# A purring surprise



## Antigone (Jan 13, 2013)

Sunday night I was parking my car when I saw them cuddling on the mat outside the front door of my apartment block.
I fed them and they ate like crazy. And of course I couldn't sleep, so I went down for regular checks in the night...Next thing in the morning, I dewormed them and took them in They love to be petted , they start purring every time I open the door and of course they keep asking for more food.

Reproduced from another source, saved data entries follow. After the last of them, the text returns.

-- pv_equiv track=rewrite | github.com/sainyam/Hyper-Code | reproducibility/scripts/fig9.py | roundl4
-- ===== SOURCE A (Python) =====
-- def roundl4(x,th):
--     l=[]
--     for v in x:
--         if v<=th:
--             l.append(0)
--         elif v<=2*th:
--             l.append(1)
--         elif v<=3*th:
--             l.append(2)
--         else:# v<=4*th:
--             l.append(3)
--     return l
-- ===== SOURCE B (Python) =====
-- def roundl4(x, th):
--     # Threshold-major staged passes: start from an all-zero bucket vector and,
--     # for each of the three cut points th, 2*th, 3*th, sweep the whole list
--     # once, bumping the bucket of every element strictly above that cut.
--     out = [0] * len(x)
--     for k in (1, 2, 3):
--         cut = k * th
--         out = [o + (v > cut) for o, v in zip(out, x)]
--     return out
-- ===== Notes on version B (the rewrite author's own statement) =====
-- stated objective: alternative
-- what changed: Inverts the loop nesting: instead of classifying each element once through an if-elif ladder, B makes three threshold-major passes over a zero-initialized bucket vector, incrementing every position whose element exceeds the current cut.
-- outside the precondition, e.g. on roundl4([-2], -1): A returns [0], B returns [1]
import Mathlib
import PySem

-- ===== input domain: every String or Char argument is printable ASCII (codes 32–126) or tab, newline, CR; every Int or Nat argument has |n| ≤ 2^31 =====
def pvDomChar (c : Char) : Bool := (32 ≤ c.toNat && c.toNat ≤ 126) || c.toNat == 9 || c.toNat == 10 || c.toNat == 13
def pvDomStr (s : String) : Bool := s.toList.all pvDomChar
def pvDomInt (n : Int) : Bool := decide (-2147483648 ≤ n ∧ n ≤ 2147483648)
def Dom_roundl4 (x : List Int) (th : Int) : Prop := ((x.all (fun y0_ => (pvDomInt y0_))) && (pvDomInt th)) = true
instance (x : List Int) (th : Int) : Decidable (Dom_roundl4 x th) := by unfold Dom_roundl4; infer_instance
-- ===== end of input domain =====

-- B replaces A's per-element if-elif ladder by three threshold-major passes that increment a
-- zero-initialized bucket vector for each element above the current cut (objective: alternative).


-- ===== PORT A =====
def roundl4 (x : List Int) (th : Int) : List Int :=
  x.foldl (fun l v =>
    l ++ [if v ≤ th then (0 : Int)
          else if v ≤ 2 * th then 1
          else if v ≤ 3 * th then 2
          else 3]) []

-- ===== PORT B =====
def roundl4_alt (x : List Int) (th : Int) : List Int :=
  ([1, 2, 3] : List Int).foldl (fun out k =>
    let cut := k * th
    (out.zip x).map (fun p => p.1 + (if cut < p.2 then 1 else 0)))
    (List.replicate x.length 0)

-- ===== PRECONDITION & SPEC =====
-- Pre_ excludes inputs with negative th where some element lies strictly between 3*th and th: there
-- the quartile breaks are descending, so A's first-match ladder and B's threshold count are equally
-- arbitrary readings of an unspecified corner (A returns values there that B does not match).
def Pre_roundl4 (x : List Int) (th : Int) : Prop :=
  0 ≤ th ∨ ∀ v ∈ x, v ≤ 3 * th ∨ th < v
instance (x : List Int) (th : Int) : Decidable (Pre_roundl4 x th) := by unfold Pre_roundl4; infer_instance
def pvWitness_roundl4 : List Int × Int := ([0, 5, 11, 16, 30], 10)
def Spec_roundl4 (x : List Int) (th : Int) (out : List Int) : Prop := out = roundl4_alt x th
instance (x : List Int) (th : Int) (out : List Int) : Decidable (Spec_roundl4 x th out) := by unfold Spec_roundl4; infer_instance

-- ===== CLAIM (what is proved, stated in full; the proofs are below) =====
def Claim_equal_roundl4 : Prop := ∀ (x : List Int) (th : Int), Dom_roundl4 x th → Pre_roundl4 x th → Spec_roundl4 x th (roundl4 x th)

-- ===== LEMMAS AND PROOFS =====

lemma foldl_append_singleton (f : Int → Int) (x : List Int) (acc : List Int) :
    x.foldl (fun l v => l ++ [f v]) acc = acc ++ x.map f := by
  induction x generalizing acc with
  | nil => simp
  | cons v xs ih => simp [List.foldl, ih]

-- one threshold-major pass over an output vector of the shape x.map g
lemma zip_step (g : Int → Int) (c : Int) (x : List Int) :
    ((x.map g).zip x).map (fun p => p.1 + (if c < p.2 then 1 else 0))
      = x.map (fun v => g v + (if c < v then 1 else 0)) := by
  induction x with
  | nil => simp
  | cons v xs ih => simp [ih]

lemma bucket_eq (th v : Int) (h : 0 ≤ th ∨ v ≤ 3 * th ∨ th < v) :
    (if v ≤ th then (0 : Int)
     else if v ≤ 2 * th then 1
     else if v ≤ 3 * th then 2
     else 3)
    = ((0 : Int) + (if 1 * th < v then 1 else 0) + (if 2 * th < v then 1 else 0))
        + (if 3 * th < v then 1 else 0) := by
  split_ifs <;> omega

lemma alt_eq_map (x : List Int) (th : Int) :
    roundl4_alt x th
      = x.map (fun v =>
          ((0 : Int) + (if 1 * th < v then 1 else 0) + (if 2 * th < v then 1 else 0))
            + (if 3 * th < v then 1 else 0)) := by
  unfold roundl4_alt
  have h0 : List.replicate x.length (0 : Int) = x.map (fun _ => 0) := by
    simp [List.map_const']
  simp only [List.foldl, h0, zip_step]

-- ===== VERDICT (by name: the statement is the Claim_ definition above) =====
theorem roundl4_spec : Claim_equal_roundl4 := by
  intro x th _ hpre
  unfold Spec_roundl4 roundl4
  rw [alt_eq_map, foldl_append_singleton, List.nil_append]
  refine List.map_congr_left (fun v hv => ?_)
  apply bucket_eq
  rcases hpre with h | h
  · exact Or.inl h
  · exact Or.inr (h v hv)
-- pv_equiv track=rewrite | github.com/NVIDIA-AI-IOT/deepstream_reference_apps | deepstream-tracker-3d-multi-view/utils/deepstream_auto_configurator.py | _update_sources
-- ===== SOURCE A (Python) =====
-- from typing import List, Tuple, Dict
--
-- def _update_sources(content: str, video_files: List[str]) -> str:
--     lines = content.split('\n')
--     result = []
--     i = 0
--     sources_added = 0
--
--     while i < len(lines):
--         line = lines[i]
--
--         if line.strip().startswith('[source') and sources_added < len(video_files):
--             # Keep/add source section
--             result.append(line)
--             i += 1
--             while i < len(lines) and not (lines[i].strip().startswith('[') and lines[i].strip().endswith(']')):
--                 if lines[i].strip().startswith('uri='):
--                     result.append(f"uri=file:///workspace/inputs/videos/{video_files[sources_added]}")
--                 else:
--                     result.append(lines[i])
--                 i += 1
--             sources_added += 1
--             continue
--         elif line.strip().startswith('[source') and sources_added >= len(video_files):
--             # Skip extra source sections
--             i += 1
--             while i < len(lines) and not (lines[i].strip().startswith('[') and lines[i].strip().endswith(']')):
--                 i += 1
--             continue
--         elif line.strip().startswith('[streammux]'):
--             # Add missing sources before streammux
--             while sources_added < len(video_files):
--                 result.extend([
--                     "", f"[source{sources_added}]", "type=3", "enable=1",
--                     "cudadec-memtype=0", "gpu-id=0", "num-sources=1",
--                     f"uri=file:///workspace/inputs/videos/{video_files[sources_added]}"
--                 ])
--                 sources_added += 1
--
--             # Add blank line before streammux section
--             result.append("")
--             result.append(line)
--         else:
--             result.append(line)
--         i += 1
--
--     return '\n'.join(result)
-- ===== SOURCE B (Python) =====
-- def _update_sources(content, video_files):
--     # Single-pass state machine over the lines: mode 0 = copy, 1 = inside a kept
--     # source section (rewriting uri= lines), 2 = inside a skipped source section.
--     out = []
--     added = 0
--     mode = 0
--     uri = ''
--     for line in content.split('\n'):
--         s = line.strip()
--         if s.startswith('[') and s.endswith(']'):
--             mode = 0
--         if mode == 0:
--             if s.startswith('[source'):
--                 if added < len(video_files):
--                     out.append(line)
--                     uri = "uri=file:///workspace/inputs/videos/" + video_files[added]
--                     added += 1
--                     mode = 1
--                 else:
--                     mode = 2
--             elif s.startswith('[streammux]'):
--                 for k in range(added, len(video_files)):
--                     out.extend(["", "[source%d]" % k, "type=3", "enable=1",
--                                 "cudadec-memtype=0", "gpu-id=0", "num-sources=1",
--                                 "uri=file:///workspace/inputs/videos/" + video_files[k]])
--                 added = len(video_files)
--                 out.append("")
--                 out.append(line)
--             else:
--                 out.append(line)
--         elif mode == 1:
--             out.append(uri if s.startswith('uri=') else line)
--         # mode 2: skip the line
--     return '\n'.join(out)
-- ===== Notes on version B (the rewrite author's own statement) =====
-- stated objective: alternative
-- what changed: Replaced the index-driven while loop with nested body-consuming inner loops and continue statements by a single for-loop state machine (copy / keep-source / skip-source modes) that processes each line exactly once.
import Mathlib
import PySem

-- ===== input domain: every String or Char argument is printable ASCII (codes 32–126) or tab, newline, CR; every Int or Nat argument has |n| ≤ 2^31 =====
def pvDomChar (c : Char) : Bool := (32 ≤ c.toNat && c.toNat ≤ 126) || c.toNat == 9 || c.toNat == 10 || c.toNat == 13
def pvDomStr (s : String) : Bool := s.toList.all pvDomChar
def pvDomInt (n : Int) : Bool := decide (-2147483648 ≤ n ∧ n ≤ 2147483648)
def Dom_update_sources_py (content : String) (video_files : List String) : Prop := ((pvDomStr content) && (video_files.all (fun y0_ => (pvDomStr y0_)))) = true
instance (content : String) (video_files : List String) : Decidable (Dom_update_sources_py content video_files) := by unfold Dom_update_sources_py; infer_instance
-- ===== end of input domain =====

-- B replaces A's index-driven while loop (with nested inner loops and `continue`)
-- by a single-pass state machine over the lines; same cost, different decomposition.

-- shared line predicates (the same tests both Pythons write inline)
def pvBoundary (l : String) : Bool :=
  PySem.Str.startswith (PySem.Str.strip l) "[" && PySem.Str.endswith (PySem.Str.strip l) "]"
def pvIsSrc (l : String) : Bool := PySem.Str.startswith (PySem.Str.strip l) "[source"
def pvIsMux (l : String) : Bool := PySem.Str.startswith (PySem.Str.strip l) "[streammux]"
def pvIsUri (l : String) : Bool := PySem.Str.startswith (PySem.Str.strip l) "uri="
def pvUriOf (v : String) : String := "uri=file:///workspace/inputs/videos/" ++ v

-- ===== PORT A =====
-- A's inner while after a kept '[source' header: (rewritten body lines, remaining lines)
def pvAKeep (uri : String) : List String → List String × List String
  | [] => ([], [])
  | l :: ls =>
    if pvBoundary l then ([], l :: ls)
    else ((if pvIsUri l then uri else l) :: (pvAKeep uri ls).1, (pvAKeep uri ls).2)

-- A's inner while after a skipped '[source' header: the remaining lines
def pvASkip : List String → List String
  | [] => []
  | l :: ls => if pvBoundary l then l :: ls else pvASkip ls

-- A's 'while sources_added < len(video_files)' before [streammux]: (synthesized lines, new counter)
def pvASynth (vf : List String) (added : Nat) : List String × Nat :=
  if added < vf.length then
    (["", "[source" ++ PySem.Int.toStr (added : Int) ++ "]", "type=3", "enable=1",
      "cudadec-memtype=0", "gpu-id=0", "num-sources=1", pvUriOf (vf.getD added "")]
      ++ (pvASynth vf (added + 1)).1, (pvASynth vf (added + 1)).2)
  else ([], added)
termination_by vf.length - added

theorem pvAKeep_snd_length (uri : String) (ls : List String) :
    (pvAKeep uri ls).2.length ≤ ls.length := by
  induction ls with
  | nil => simp [pvAKeep]
  | cons l ls ih =>
    simp only [pvAKeep]
    split
    · simp
    · simpa using Nat.le_succ_of_le ih

theorem pvASkip_length (ls : List String) : (pvASkip ls).length ≤ ls.length := by
  induction ls with
  | nil => simp [pvASkip]
  | cons l ls ih =>
    simp only [pvASkip]
    split
    · simp
    · exact Nat.le_succ_of_le ih

-- A's outer while loop over the remaining lines
def pvAGo (vf : List String) : List String → Nat → List String
  | [], _ => []
  | l :: ls, added =>
    if pvIsSrc l && added < vf.length then
      l :: (pvAKeep (pvUriOf (vf.getD added "")) ls).1
        ++ pvAGo vf (pvAKeep (pvUriOf (vf.getD added "")) ls).2 (added + 1)
    else if pvIsSrc l then
      pvAGo vf (pvASkip ls) added
    else if pvIsMux l then
      (pvASynth vf added).1 ++ [""] ++ [l] ++ pvAGo vf ls (pvASynth vf added).2
    else
      l :: pvAGo vf ls added
termination_by ls => ls.length
decreasing_by
  · exact Nat.lt_succ_of_le (pvAKeep_snd_length _ ls)
  · exact Nat.lt_succ_of_le (pvASkip_length ls)
  · exact Nat.lt_succ_self _
  · exact Nat.lt_succ_self _

def update_sources_py (content : String) (video_files : List String) : String :=
  PySem.Str.join "\n" (pvAGo video_files ((PySem.Str.split? content "\n").getD []) 0)

-- ===== PORT B =====
-- state: (out, sources_added, mode, current uri line); mode 0 copy, 1 keep-source, 2 skip-source
def pvBStep (vf : List String) (st : List String × Nat × Nat × String) (line : String) :
    List String × Nat × Nat × String :=
  let mode := if pvBoundary line then 0 else st.2.2.1
  if mode = 0 then
    if pvIsSrc line then
      if st.2.1 < vf.length then
        (st.1 ++ [line], st.2.1 + 1, 1, pvUriOf (vf.getD st.2.1 ""))
      else (st.1, st.2.1, 2, st.2.2.2)
    else if pvIsMux line then
      (st.1 ++ (PySem.List.pyRange (st.2.1 : Int) (vf.length : Int) 1).flatMap
          (fun k => ["", "[source" ++ PySem.Int.toStr k ++ "]", "type=3", "enable=1",
                     "cudadec-memtype=0", "gpu-id=0", "num-sources=1",
                     pvUriOf (PySem.List.pyGetD vf k "")])
        ++ [""] ++ [line], vf.length, 0, st.2.2.2)
    else (st.1 ++ [line], st.2.1, 0, st.2.2.2)
  else if mode = 1 then
    (st.1 ++ [if pvIsUri line then st.2.2.2 else line], st.2.1, 1, st.2.2.2)
  else (st.1, st.2.1, 2, st.2.2.2)

def update_sources_py_alt (content : String) (video_files : List String) : String :=
  PySem.Str.join "\n"
    (((PySem.Str.split? content "\n").getD []).foldl (pvBStep video_files) ([], 0, 0, "")).1

-- ===== PRECONDITION & SPEC =====
def Spec_update_sources_py (content : String) (video_files : List String) (out : String) : Prop := out = update_sources_py_alt content video_files
instance (content : String) (video_files : List String) (out : String) : Decidable (Spec_update_sources_py content video_files out) := by unfold Spec_update_sources_py; infer_instance

-- ===== CLAIM (what is proved, stated in full; the proofs are below) =====
def Claim_equal_update_sources_py : Prop := ∀ (content : String) (video_files : List String), Dom_update_sources_py content video_files → Spec_update_sources_py content video_files (update_sources_py content video_files)

-- ===== LEMMAS AND PROOFS =====

theorem pvBStep_boundary (vf : List String) (out : List String) (a m : Nat) (u l : String)
    (h : pvBoundary l = true) :
    pvBStep vf (out, a, m, u) l = pvBStep vf (out, a, 0, u) l := by
  simp [pvBStep, h]

theorem pvBStep_body1 (vf : List String) (out : List String) (a : Nat) (u l : String)
    (h : pvBoundary l = false) :
    pvBStep vf (out, a, 1, u) l = (out ++ [if pvIsUri l then u else l], a, 1, u) := by
  simp [pvBStep, h]

theorem pvBStep_body2 (vf : List String) (out : List String) (a : Nat) (u l : String)
    (h : pvBoundary l = false) :
    pvBStep vf (out, a, 2, u) l = (out, a, 2, u) := by
  simp [pvBStep, h]

theorem pvKeep_fold (vf : List String) (ls : List String) (out : List String) (a : Nat)
    (u : String) :
    (List.foldl (pvBStep vf) (out, a, 1, u) ls).1
      = (List.foldl (pvBStep vf) (out ++ (pvAKeep u ls).1, a, 0, u) (pvAKeep u ls).2).1 := by
  induction ls generalizing out with
  | nil => simp [pvAKeep]
  | cons l ls ih =>
    by_cases hb : pvBoundary l = true
    · simp only [pvAKeep, hb, if_pos, List.foldl_cons, List.append_nil,
        pvBStep_boundary vf out a 1 u l hb]
    · have hb' : pvBoundary l = false := by simpa using hb
      simp only [pvAKeep, hb', Bool.false_eq_true, if_false, List.foldl_cons,
        pvBStep_body1 vf out a u l hb']
      rw [ih]
      simp [List.append_assoc]

theorem pvSkip_fold (vf : List String) (ls : List String) (out : List String) (a : Nat)
    (u : String) :
    (List.foldl (pvBStep vf) (out, a, 2, u) ls).1
      = (List.foldl (pvBStep vf) (out, a, 0, u) (pvASkip ls)).1 := by
  induction ls with
  | nil => simp [pvASkip]
  | cons l ls ih =>
    by_cases hb : pvBoundary l = true
    · simp only [pvASkip, hb, if_pos, List.foldl_cons, pvBStep_boundary vf out a 2 u l hb]
    · have hb' : pvBoundary l = false := by simpa using hb
      simp only [pvASkip, hb', Bool.false_eq_true, if_false, List.foldl_cons,
        pvBStep_body2 vf out a u l hb', ih]

theorem pvSynth_eq (vf : List String) (added : Nat) (h : added ≤ vf.length) :
    pvASynth vf added
      = ((PySem.List.pyRange (added : Int) (vf.length : Int) 1).flatMap
          (fun k => ["", "[source" ++ PySem.Int.toStr k ++ "]", "type=3", "enable=1",
                     "cudadec-memtype=0", "gpu-id=0", "num-sources=1",
                     pvUriOf (PySem.List.pyGetD vf k "")]),
         vf.length) := by
  by_cases hlt : added < vf.length
  · rw [pvASynth, if_pos hlt,
      PySem.List.pyRange_one_cons (show (added : Int) < (vf.length : Int) by exact_mod_cast hlt),
      pvSynth_eq vf (added + 1) hlt]
    have hg : PySem.List.pyGetD vf (added : Int) "" = vf.getD added "" :=
      PySem.List.pyGetD_natCast vf added ""
    simp [hg]
  · have he : added = vf.length := Nat.le_antisymm h (Nat.le_of_not_lt hlt)
    subst he
    rw [pvASynth, if_neg hlt]
    simp [PySem.List.pyRange]
termination_by vf.length - added

theorem pvMain (vf : List String) (lines : List String) (added : Nat) (out : List String)
    (u : String) (h : added ≤ vf.length) :
    (List.foldl (pvBStep vf) (out, added, 0, u) lines).1 = out ++ pvAGo vf lines added := by
  match lines with
  | [] => simp [pvAGo]
  | l :: ls =>
    by_cases hsrc : pvIsSrc l = true
    · have hstep : pvBStep vf (out, added, 0, u) l
          = if added < vf.length then
              (out ++ [l], added + 1, 1, pvUriOf (vf.getD added ""))
            else (out, added, 2, u) := by
        simp [pvBStep, hsrc]
      by_cases hn : added < vf.length
      · have hlen : (pvAKeep (pvUriOf (vf.getD added "")) ls).2.length ≤ ls.length :=
          pvAKeep_snd_length _ ls
        simp only [List.foldl_cons, hstep, if_pos hn]
        rw [pvKeep_fold, pvMain vf _ (added + 1) _ _ hn]
        simp [pvAGo, hsrc, hn, List.append_assoc]
      · have hlen : (pvASkip ls).length ≤ ls.length := pvASkip_length ls
        simp only [List.foldl_cons, hstep, if_neg hn]
        rw [pvSkip_fold, pvMain vf _ added _ _ h]
        simp [pvAGo, hsrc, hn]
    · have hsrc' : pvIsSrc l = false := by simpa using hsrc
      by_cases hmux : pvIsMux l = true
      · have hstep : pvBStep vf (out, added, 0, u) l
            = (out ++ (PySem.List.pyRange (added : Int) (vf.length : Int) 1).flatMap
                  (fun k => ["", "[source" ++ PySem.Int.toStr k ++ "]", "type=3", "enable=1",
                             "cudadec-memtype=0", "gpu-id=0", "num-sources=1",
                             pvUriOf (PySem.List.pyGetD vf k "")])
                ++ [""] ++ [l], vf.length, 0, u) := by
          simp [pvBStep, hsrc', hmux]
        simp only [List.foldl_cons, hstep]
        rw [pvMain vf ls vf.length _ _ (le_refl _)]
        simp [pvAGo, hsrc', hmux, pvSynth_eq vf added h, List.append_assoc]
      · have hmux' : pvIsMux l = false := by simpa using hmux
        have hstep : pvBStep vf (out, added, 0, u) l = (out ++ [l], added, 0, u) := by
          simp [pvBStep, hsrc', hmux']
        simp only [List.foldl_cons, hstep]
        rw [pvMain vf ls added _ _ h]
        simp [pvAGo, hsrc', hmux']
termination_by lines.length
decreasing_by
  · exact Nat.lt_succ_of_le hlen
  · exact Nat.lt_succ_of_le hlen
  · exact Nat.lt_succ_self _
  · exact Nat.lt_succ_self _

-- ===== VERDICT (by name: the statement is the Claim_ definition above) =====
theorem update_sources_py_spec : Claim_equal_update_sources_py := by
  intro content video_files _
  unfold Spec_update_sources_py update_sources_py update_sources_py_alt
  rw [pvMain video_files _ 0 [] "" (Nat.zero_le _)]
  simp
-- pv_equiv track=rewrite | github.com/adithya225/fypadm | app.py | predictunivcanada
-- ===== SOURCE A (Python) =====
-- def predictunivcanada(n):
--     lsca = ["Brock University, St. Catharines",
--             "Cape Breton University, Sydney",
--             "Carleton University, Ottawa",
--             "Concordia University, Montreal",
--             "Dalhousie University, Halifax",
--             "HEC Montreal, Montreal",
--             "Ivey Business School, Toronto",
--             "Lakehead University, Thunder Bay",
--             "McGill University, Montreal",
--             "McMaster University, Hamilton",
--             "Queens University School of Business, Kingston",
--             "University of Ottawa, Ottawa",
--             "University of Toronto, Toronto",
--             "York University, Toronto"]
--
--     k = ""
--
--     if n >= 70 and n <= 100:
--         for i in range(70, 98):
--             if n > i and n < i + 2:
--                 k += lsca[i - 70]
--                 break
--     else:
--         k += "No admission For you"
--     return k
-- ===== SOURCE B (Python) =====
-- def predictunivcanada(n):
--     lsca = ["Brock University, St. Catharines",
--             "Cape Breton University, Sydney",
--             "Carleton University, Ottawa",
--             "Concordia University, Montreal",
--             "Dalhousie University, Halifax",
--             "HEC Montreal, Montreal",
--             "Ivey Business School, Toronto",
--             "Lakehead University, Thunder Bay",
--             "McGill University, Montreal",
--             "McMaster University, Hamilton",
--             "Queens University School of Business, Kingston",
--             "University of Ottawa, Ottawa",
--             "University of Toronto, Toronto",
--             "York University, Toronto"]
--     if n < 70 or n > 100:
--         return "No admission For you"
--     if 71 <= n <= 84:
--         return lsca[n - 71]
--     return ""
-- ===== Notes on version B (the rewrite author's own statement) =====
-- stated objective: simpler
-- what changed: Replaces the linear scan over range(70, 98) (whose guard n>i and n<i+2 just means n=i+1) and string accumulation with a direct range test and constant-time list lookup lsca[n-71].
import Mathlib
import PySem

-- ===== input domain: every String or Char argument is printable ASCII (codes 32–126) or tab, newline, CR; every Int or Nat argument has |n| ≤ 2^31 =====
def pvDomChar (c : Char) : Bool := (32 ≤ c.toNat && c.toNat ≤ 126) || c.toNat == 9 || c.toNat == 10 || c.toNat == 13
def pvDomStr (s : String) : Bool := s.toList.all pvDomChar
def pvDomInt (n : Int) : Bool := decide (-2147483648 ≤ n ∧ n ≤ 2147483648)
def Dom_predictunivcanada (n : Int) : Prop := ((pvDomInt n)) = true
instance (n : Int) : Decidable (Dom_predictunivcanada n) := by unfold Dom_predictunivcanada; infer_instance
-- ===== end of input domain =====

-- B replaces A's 28-step scan and string accumulation with a direct range test and lsca[n-71] lookup (simpler; same cost).


def lscaList : List String :=
  ["Brock University, St. Catharines",
   "Cape Breton University, Sydney",
   "Carleton University, Ottawa",
   "Concordia University, Montreal",
   "Dalhousie University, Halifax",
   "HEC Montreal, Montreal",
   "Ivey Business School, Toronto",
   "Lakehead University, Thunder Bay",
   "McGill University, Montreal",
   "McMaster University, Hamilton",
   "Queens University School of Business, Kingston",
   "University of Ottawa, Ottawa",
   "University of Toronto, Toronto",
   "York University, Toronto"]

-- ===== PORT A =====
-- loop with break modelled as a fold over (state, done); lsca[i-70] via pyGet? (none = IndexError, excluded by Pre_)
def predictunivcanada (n : Int) : String :=
  let k := ""
  if n ≥ 70 ∧ n ≤ 100 then
    ((PySem.List.pyRange 70 98 1).foldl
      (fun (s : String × Bool) i =>
        if s.2 then s
        else if n > i ∧ n < i + 2 then
          (s.1 ++ (PySem.List.pyGet? lscaList (i - 70)).getD "", true)
        else s) (k, false)).1
  else k ++ "No admission For you"

-- ===== PORT B =====
def predictunivcanada_alt (n : Int) : String :=
  if n < 70 ∨ n > 100 then "No admission For you"
  else if 71 ≤ n ∧ n ≤ 84 then (PySem.List.pyGet? lscaList (n - 71)).getD ""
  else ""

-- ===== PRECONDITION & SPEC =====
-- Pre_ excludes exactly n ∈ 85..98, where A raises IndexError (lsca has only 14 entries).
def Pre_predictunivcanada (n : Int) : Prop := ¬ (85 ≤ n ∧ n ≤ 98)
instance (n : Int) : Decidable (Pre_predictunivcanada n) := by unfold Pre_predictunivcanada; infer_instance
def pvWitness_predictunivcanada : Int := 72

def Spec_predictunivcanada (n : Int) (out : String) : Prop := out = predictunivcanada_alt n
instance (n : Int) (out : String) : Decidable (Spec_predictunivcanada n out) := by unfold Spec_predictunivcanada; infer_instance

-- ===== CLAIM =====
def Claim_equal_predictunivcanada : Prop := ∀ (n : Int), Dom_predictunivcanada n → Pre_predictunivcanada n → Spec_predictunivcanada n (predictunivcanada n)

-- ===== LEMMAS AND PROOFS =====

-- ===== VERDICT =====
theorem predictunivcanada_spec : Claim_equal_predictunivcanada := by
  intro n _ hp
  unfold Spec_predictunivcanada
  by_cases h : 70 ≤ n ∧ n ≤ 100
  · unfold Pre_predictunivcanada at hp
    obtain ⟨h1, h2⟩ := h
    interval_cases n <;> simp_all <;> rfl
  · have h1 : n < 70 ∨ n > 100 := by omega
    simp only [predictunivcanada, predictunivcanada_alt, if_neg (by omega : ¬ (n ≥ 70 ∧ n ≤ 100)), if_pos h1]
    rfl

Paschalis didn't let me sleep all night,he kept scratching the door. I think he means well, he doesn't seem aggressive, just curious :catsm , so he spends all day long on the balcony watching them play and sleep:

















I hate it I have to give them, but since I'm leaving town for the summer in a few days, keeping them is not an option. A friend of mine is coming to take them this afternoon:-(


----------



## 10cats2dogs (Jun 16, 2013)

All my gosh, they are so cute. Its just (sigh) so hard when you know you can't keep them, maybe someone will take both of them, that would be great, lets keep our paws crossed!
Is your friend going to keep them?
Sent from Petguide.com Free App


----------



## KaBOOM! (Jun 14, 2013)

They are so sweet! I don't think I would be able to hand them over, although I know you are right :roll: At least you know they will be in good hands and can see them when you are back. Presuming that your friend will be keeping them?


----------



## Antigone (Jan 13, 2013)

No, unfortunately, she can't keep them, she will take them to her boyfriend's parents. They live in a village outside of Athens, so I won't be able to see them but at least I'll learn their news and know they are safe there. I'd really like to keep one , but I can't bear to separate them. Before I took them in if they couldn't see each other they would start meowing and looking for one another, so I don't think it's fair. At least where they are going they will be together.


----------



## 10cats2dogs (Jun 16, 2013)

Well fudge, not the best outcome for you, but in the long run maybe the best for those two cuties and you can feel good knowing they are together. Kudos to you.

Sent from Petguide.com Free App


----------



## OctoberinMaine (Sep 12, 2006)

Congratulations! You've done a great thing to take these kittens in and find them a good home.


----------



## wallycat (Nov 10, 2012)

WOW are they spectacular looking!!! The one looking in the patio window looks like our Stripey cat. The 2 new ones are breathtaking. I wish I could take them!!
So great you made sure they are homed and fed.


----------



## Mitts & Tess (Sep 4, 2004)

They are ADORABLE! Thanks for finding them a home. I loved the pictures!


----------



## Antigone (Jan 13, 2013)

My babies are not with me any more.I didn't expect it to be that hard.
I wish I didn't have to go, I wish I had more time to be sure I 've made the right decision but most of all I wish I could keep them. They 'll be at my friend's for some days, so I can visit them.
They were so loving and affectionate. They lay on me, looked me in the eyes and fall asleep purring. I kind of feel I betrayed their trust.


----------



## spirite (Jul 31, 2012)

It's amazing how quickly we get attached, isn't it? 

You shouldn't feel that you betrayed their trust at all. You showed them affection, gave them food and a place to stay, and have found another home for them.

Who knows, perhaps something will change when you return and you'll be reunited!


----------